To confirm your Amazon Echo device’s room-temperature measuring ability, you need to open the Alexa app or http://alexa.amazon.com and log in to your Amazon account. Then you go to “Devices”, then “Echo & Alexa” and select the name of your Echo smart speaker that you want to verify. Here, you need to look for the “Temperature Sensor” field which will come up with the current room temperature if your Echo speaker is suitably equipped.

Each Echo device that you want to use as a temperature sensor has to be given a unique room name. Then to ask Alexa for the current room temperature of a particular room, you say “Alexa, what is the temperature for <desired room name>?”

There are limitations with this setup at the moment. You can’t ask for a house-wide indoor temperature or the indoor temperature of a room cluster like upstairs. This is because Amazon hasn’t worked out what way whether to assess the room temperature of an area covered by multiple devices as an average or what other way. Nor have they added the necessary logic to do so.

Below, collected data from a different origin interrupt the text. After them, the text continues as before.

-- pv_equiv track=rewrite | github.com/Chaunecy/TransPCFG | monte-carlo.py | gen_guess_crack
-- ===== SOURCE A (Python) =====
-- import itertools
--
-- def gen_guess_crack(estimations: [int], upper_bound=10 ** 20):
--     guesses = [0]
--     cracked = [0]
--     estimations.sort()
--     for m, n in itertools.groupby(estimations):
--         if m <= upper_bound:
--             guesses.append(m)
--             cracked.append((cracked[-1]) + len(list(n)))
--     return guesses[1:], cracked[1:]
--     pass
-- ===== SOURCE B (Python) =====
-- import bisect
--
-- def gen_guess_crack(estimations: [int], upper_bound=10 ** 20):
--     estimations.sort()
--     values = [m for m in dict.fromkeys(estimations) if m <= upper_bound]
--     return values, [bisect.bisect_right(estimations, m) for m in values]
-- ===== Notes on version B (the rewrite author's own statement) =====
-- stated objective: alternative
-- what changed: Replaces itertools.groupby with a running cumulative accumulator by reading each distinct value's cumulative cracked count directly as its bisect_right position in the sorted list (number of elements <= m), with the distinct values taken from dict.fromkeys.
import Mathlib
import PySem

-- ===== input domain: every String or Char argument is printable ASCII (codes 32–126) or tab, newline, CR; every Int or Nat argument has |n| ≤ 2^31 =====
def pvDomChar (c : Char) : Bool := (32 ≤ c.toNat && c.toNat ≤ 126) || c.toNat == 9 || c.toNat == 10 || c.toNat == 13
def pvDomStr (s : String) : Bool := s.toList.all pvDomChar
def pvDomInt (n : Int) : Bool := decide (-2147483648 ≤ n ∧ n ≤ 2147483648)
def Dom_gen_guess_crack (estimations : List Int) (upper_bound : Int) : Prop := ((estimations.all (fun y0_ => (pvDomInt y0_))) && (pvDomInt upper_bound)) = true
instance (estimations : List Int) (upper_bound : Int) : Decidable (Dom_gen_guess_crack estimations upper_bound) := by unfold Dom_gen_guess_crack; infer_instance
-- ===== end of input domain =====

-- B replaces A's groupby-with-running-accumulator by reading each cumulative count directly as a
-- bisect_right position in the sorted list (objective: alternative). Both A and B sort `estimations`
-- in place; the equivalence proved here is about the RETURN value.

-- ===== PORT A =====
-- itertools.groupby over the sorted list: consecutive runs as (key, group elements)
def pvRunsA : List Int → List (Int × List Int)
  | [] => []
  | x :: xs =>
      (x, x :: xs.takeWhile (fun y => y == x)) :: pvRunsA (xs.dropWhile (fun y => y == x))
  termination_by l => l.length
  decreasing_by
    simpa using Nat.lt_succ_of_le (List.length_dropWhile_le (fun y => y == x) xs)

def gen_guess_crack (estimations : List Int) (upper_bound : Int) : List Int × List Int :=
  let s := PySem.List.sorted estimations (fun x => x) false
  let r := (pvRunsA s).foldl
    (fun (p : List Int × List Int) g =>
      if g.1 ≤ upper_bound then
        (p.1 ++ [g.1], p.2 ++ [PySem.List.pyGetD p.2 (-1) 0 + (g.2.length : Int)])
      else p)
    ([0], [0])
  (r.1.drop 1, r.2.drop 1)

-- ===== PORT B =====
def gen_guess_crack_alt (estimations : List Int) (upper_bound : Int) : List Int × List Int :=
  let s := PySem.List.sorted estimations (fun x => x) false
  let vals := (PySem.List.dedup s).filter (fun m => decide (m ≤ upper_bound))
  (vals, vals.map (fun m => (PySem.List.bisectRight s m : Int)))

-- ===== PRECONDITION & SPEC =====
def Spec_gen_guess_crack (estimations : List Int) (upper_bound : Int) (out : List Int × List Int) : Prop := out = gen_guess_crack_alt estimations upper_bound
instance (estimations : List Int) (upper_bound : Int) (out : List Int × List Int) : Decidable (Spec_gen_guess_crack estimations upper_bound out) := by unfold Spec_gen_guess_crack; infer_instance

-- ===== CLAIM (what is proved, stated in full; the proofs are below) =====
def Claim_equal_gen_guess_crack : Prop := ∀ (estimations : List Int) (upper_bound : Int), Dom_gen_guess_crack estimations upper_bound → Spec_gen_guess_crack estimations upper_bound (gen_guess_crack estimations upper_bound)

-- ===== LEMMAS AND PROOFS =====

-- B's value list, as a function of the sorted list
def pvVals (ub : Int) (s : List Int) : List Int :=
  (PySem.List.dedup s).filter (fun m => decide (m ≤ ub))

-- last element of cs ++ [v] read the Python way
theorem pvGetD_last_append (cs : List Int) (v : Int) :
    PySem.List.pyGetD (cs ++ [v]) (-1) 0 = v := by
  simp [PySem.List.pyGetD, PySem.List.pyGet?, PySem.List.pyIdx?]

-- adding elements already present leaves a set unchanged
theorem foldl_add_of_mem (r : List Int) : ∀ s : PySem.Set Int,
    (∀ y ∈ r, s.contains y = true) → r.foldl PySem.Set.add s = s := by
  induction r with
  | nil => intro s _; rfl
  | cons a r ih =>
      intro s h
      have ha : PySem.Set.add s a = s := by
        have hm : a ∈ s := by simpa using h a (by simp)
        simp [PySem.Set.add, hm]
      simpa [ha] using ih s (fun y hy => h y (by simp [hy]))

-- a leading element absent from the rest of the list stays in front of the dedup fold
theorem foldl_add_cons_front (t : List Int) : ∀ (x : Int) (s : List Int), x ∉ t →
    t.foldl PySem.Set.add ([x] ++ s) = [x] ++ t.foldl PySem.Set.add s := by
  induction t with
  | nil => intro x s _; rfl
  | cons a t ih =>
      intro x s hx
      have hax : a ≠ x := by
        simp only [List.mem_cons, not_or] at hx
        exact Ne.symm hx.1
      have hmem : (([x] ++ s).contains a) = s.contains a := by
        simp [List.contains_eq_mem, hax]
      have : PySem.Set.add ([x] ++ s) a = [x] ++ PySem.Set.add s a := by
        by_cases hc : a ∈ s
        · simp [PySem.Set.add, PySem.Set.contains, hax, hc]
        · simp [PySem.Set.add, PySem.Set.contains, hax, hc]
      rw [List.foldl_cons, this, List.foldl_cons,
        ih x (PySem.Set.add s a) (by intro h; exact hx (by simp [h]))]

-- dedup of x :: (run of x) ++ t with x ∉ t
theorem dedup_run_cons (x : Int) (r t : List Int)
    (hr : ∀ y ∈ r, y = x) (hx : x ∉ t) :
    PySem.List.dedup (x :: (r ++ t)) = x :: PySem.List.dedup t := by
  show (x :: (r ++ t)).foldl PySem.Set.add [] = x :: t.foldl PySem.Set.add []
  rw [List.foldl_cons, List.foldl_append]
  have h1 : PySem.Set.add [] x = [x] := rfl
  have h2 : r.foldl PySem.Set.add [x] = [x] := by
    apply foldl_add_of_mem
    intro y hy
    simp [PySem.Set.contains, hr y hy]
  rw [h1, h2]
  simpa using foldl_add_cons_front t x [] hx

-- counting "≤ m" is a bisect_right position in a sorted list
theorem countP_le_eq_bisectRight (s : List Int) (m : Int)
    (h : s.Pairwise (· ≤ ·)) :
    s.countP (fun y => decide (y ≤ m)) = PySem.List.bisectRight s m := by
  obtain ⟨hk, hlo, hhi⟩ := PySem.List.bisectRight_spec s m h
  set k := PySem.List.bisectRight s m with hkdef
  rw [← List.take_append_drop k s, List.countP_append]
  have h1 : (s.take k).countP (fun y => decide (y ≤ m)) = k := by
    have : (s.take k).countP (fun y => decide (y ≤ m)) = (s.take k).length := by
      rw [List.countP_eq_length]
      intro a ha
      obtain ⟨j, hj, rfl⟩ := List.mem_iff_getElem.1 ha
      rw [List.getElem_take]
      have hjk : j < k := by
        have := hj; rw [List.length_take] at this; omega
      exact decide_eq_true (hlo j (by have := hj; rw [List.length_take] at this; omega) hjk)
    rw [this, List.length_take, min_eq_left hk]
  have h2 : (s.drop k).countP (fun y => decide (y ≤ m)) = 0 := by
    rw [List.countP_eq_zero]
    intro a ha
    obtain ⟨j, hj, rfl⟩ := List.mem_iff_getElem.1 ha
    rw [List.getElem_drop]
    have hjk : k + j < s.length := by
      have := hj; rw [List.length_drop] at this; omega
    have := hhi (k + j) hjk (by omega)
    simp; omega
  omega

-- all elements after the leading run of a sorted list are strictly larger
theorem dropWhile_gt (x : Int) (xs : List Int)
    (h : (x :: xs).Pairwise (· ≤ ·)) :
    ∀ y ∈ xs.dropWhile (fun y => y == x), x < y := by
  have hsub : (xs.dropWhile (fun y => y == x)).Pairwise (fun a b : Int => a ≤ b) :=
    (List.Pairwise.sublist (List.dropWhile_sublist _) h.of_cons)
  cases hdw : xs.dropWhile (fun y => y == x) with
  | nil => intro y hy; simp at hy
  | cons z t =>
      have hhead := List.head?_dropWhile_not (fun y => y == x) xs
      rw [hdw] at hhead
      simp at hhead
      have hzx : x < z := by
        have hz : z ∈ xs := by
          have hz1 : z ∈ xs.dropWhile (fun y => y == x) := by simp [hdw]
          exact (List.dropWhile_sublist _).mem hz1
        have := (List.pairwise_cons.1 h).1 z hz
        omega
      intro y hy
      rcases List.mem_cons.1 hy with rfl | hyt
      · exact hzx
      · have := (List.pairwise_cons.1 (hdw ▸ hsub)).1 y hyt
        omega

-- the main loop invariant: A's fold over the runs appends B's values and counts
theorem fold_runs (ub : Int) : ∀ s : List Int, s.Pairwise (· ≤ ·) →
    ∀ (gs cs : List Int) (c : Int), PySem.List.pyGetD cs (-1) 0 = c →
    (pvRunsA s).foldl
      (fun (p : List Int × List Int) g =>
        if g.1 ≤ ub then
          (p.1 ++ [g.1], p.2 ++ [PySem.List.pyGetD p.2 (-1) 0 + (g.2.length : Int)])
        else p)
      (gs, cs)
    = (gs ++ pvVals ub s,
       cs ++ (pvVals ub s).map (fun m => c + (s.countP (fun y => decide (y ≤ m)) : Int))) := by
  intro s
  induction s using pvRunsA.induct with
  | case1 => intro _ gs cs c _; simp [pvRunsA, pvVals, PySem.List.dedup, PySem.Set.ofList]
  | case2 x xs ih =>
      intro hp gs cs c hc
      set r := xs.takeWhile (fun y => y == x) with hrdef
      set t := xs.dropWhile (fun y => y == x) with htdef
      have hxs : r ++ t = xs := List.takeWhile_append_dropWhile
      have hr : ∀ y ∈ r, y = x := by
        intro y hy
        have := List.mem_takeWhile_imp hy
        simpa using this
      have hgt : ∀ y ∈ t, x < y := dropWhile_gt x xs hp
      have hxnt : x ∉ t := fun h => absurd (hgt x h) (lt_irrefl x)
      have hpt : t.Pairwise (fun a b : Int => a ≤ b) :=
        List.Pairwise.sublist (List.dropWhile_sublist _) hp.of_cons
      have hded : PySem.List.dedup (x :: xs) = x :: PySem.List.dedup t := by
        rw [← hxs]; exact dedup_run_cons x r t hr hxnt
      rw [pvRunsA, List.foldl_cons]
      by_cases hub : x ≤ ub
      · simp only [hub, if_pos]
        rw [hc]
        rw [ih hpt (gs ++ [x]) (cs ++ [c + ((x :: r).length : Int)]) (c + ((x :: r).length : Int))
              (pvGetD_last_append _ _)]
        have hvals : pvVals ub (x :: xs) = x :: pvVals ub t := by
          unfold pvVals; rw [hded, List.filter_cons]; simp [hub]
        rw [hvals]
        simp only [Prod.mk.injEq]
        refine ⟨by simp, ?_⟩
        rw [List.map_cons, List.append_assoc, List.singleton_append]
        congr 1
        congr 1
        · -- head count: c + |run| = c + countP (≤ x) over x::xs
          have hcx : (x :: xs).countP (fun y => decide (y ≤ x)) = (x :: r).length := by
            rw [← hxs, ← List.cons_append, List.countP_append]
            have h1 : (x :: r).countP (fun y => decide (y ≤ x)) = (x :: r).length := by
              rw [List.countP_eq_length]
              intro a ha
              rcases List.mem_cons.1 ha with rfl | h
              · simp
              · simp [hr a h]
            have h2 : t.countP (fun y => decide (y ≤ x)) = 0 := by
              rw [List.countP_eq_zero]
              intro a ha
              have := hgt a ha
              simp; omega
            omega
          rw [hcx]
        · -- tail counts: shift the accumulator by the run length
          apply List.map_congr_left
          intro m hm
          have hmt : m ∈ t := by
            have : m ∈ pvVals ub t := hm
            simp [pvVals] at this
            exact this.1
          have hxm : x < m := hgt m hmt
          have : (x :: xs).countP (fun y => decide (y ≤ m))
              = (x :: r).length + t.countP (fun y => decide (y ≤ m)) := by
            rw [← hxs, ← List.cons_append, List.countP_append]
            have h1 : (x :: r).countP (fun y => decide (y ≤ m)) = (x :: r).length := by
              rw [List.countP_eq_length]
              intro a ha
              rcases List.mem_cons.1 ha with rfl | h
              · simp; omega
              · have := hr a h; subst this; simp; omega
            omega
          rw [this]
          push_cast
          ring
      · simp only [hub, if_false]
        rw [ih hpt gs cs c hc]
        have hvals : pvVals ub (x :: xs) = pvVals ub t := by
          unfold pvVals; rw [hded, List.filter_cons]; simp [hub]
        have hvnil : pvVals ub t = [] := by
          simp only [pvVals, List.filter_eq_nil_iff]
          intro m hm
          have hmt : m ∈ t := (PySem.List.mem_dedup _ _).1 hm
          have := hgt m hmt
          simp; omega
        rw [hvals, hvnil]
        simp

-- ===== VERDICT (by name: the statement is the Claim_ definition above) =====
theorem gen_guess_crack_spec : Claim_equal_gen_guess_crack := by
  intro estimations ub _
  unfold Spec_gen_guess_crack gen_guess_crack gen_guess_crack_alt
  dsimp only
  set s := PySem.List.sorted estimations (fun x => x) false with hs
  have hp : s.Pairwise (fun a b : Int => a ≤ b) :=
    PySem.List.sorted_pairwise estimations (fun x => x)
  rw [fold_runs ub s hp [0] [0] 0 (by decide)]
  simp only [Prod.mk.injEq, List.singleton_append, List.drop_one, List.tail_cons]
  refine ⟨rfl, ?_⟩
  apply List.map_congr_left
  intro m _
  rw [countP_le_eq_bisectRight s m hp]
  simp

But you can create a temperature-based routine that works with this temperature for the Alexa smart home. For example, you may have a fan or heater come on if the room reaches or falls below a minimum temperature. This may be a situation where you don’t have an occasionally-used room that isn’t part of your central HVAC setup and you use portable heating or cooling equipment for this purpose.

Or you want to be alerted if a room of yours falls below a critical temperature level so you can undertake procedures to mitigate frost or pipes freezing up.

What Amazon will need to do for Alexa in relation to this is to make this more useful is to allow averaging of multiple temperature sensors so you can measure areas larger than a room. As well, it could cater to environments where you have multiple suitably-equipped Echo speakers in one room like in a large kitchen / dining area for example.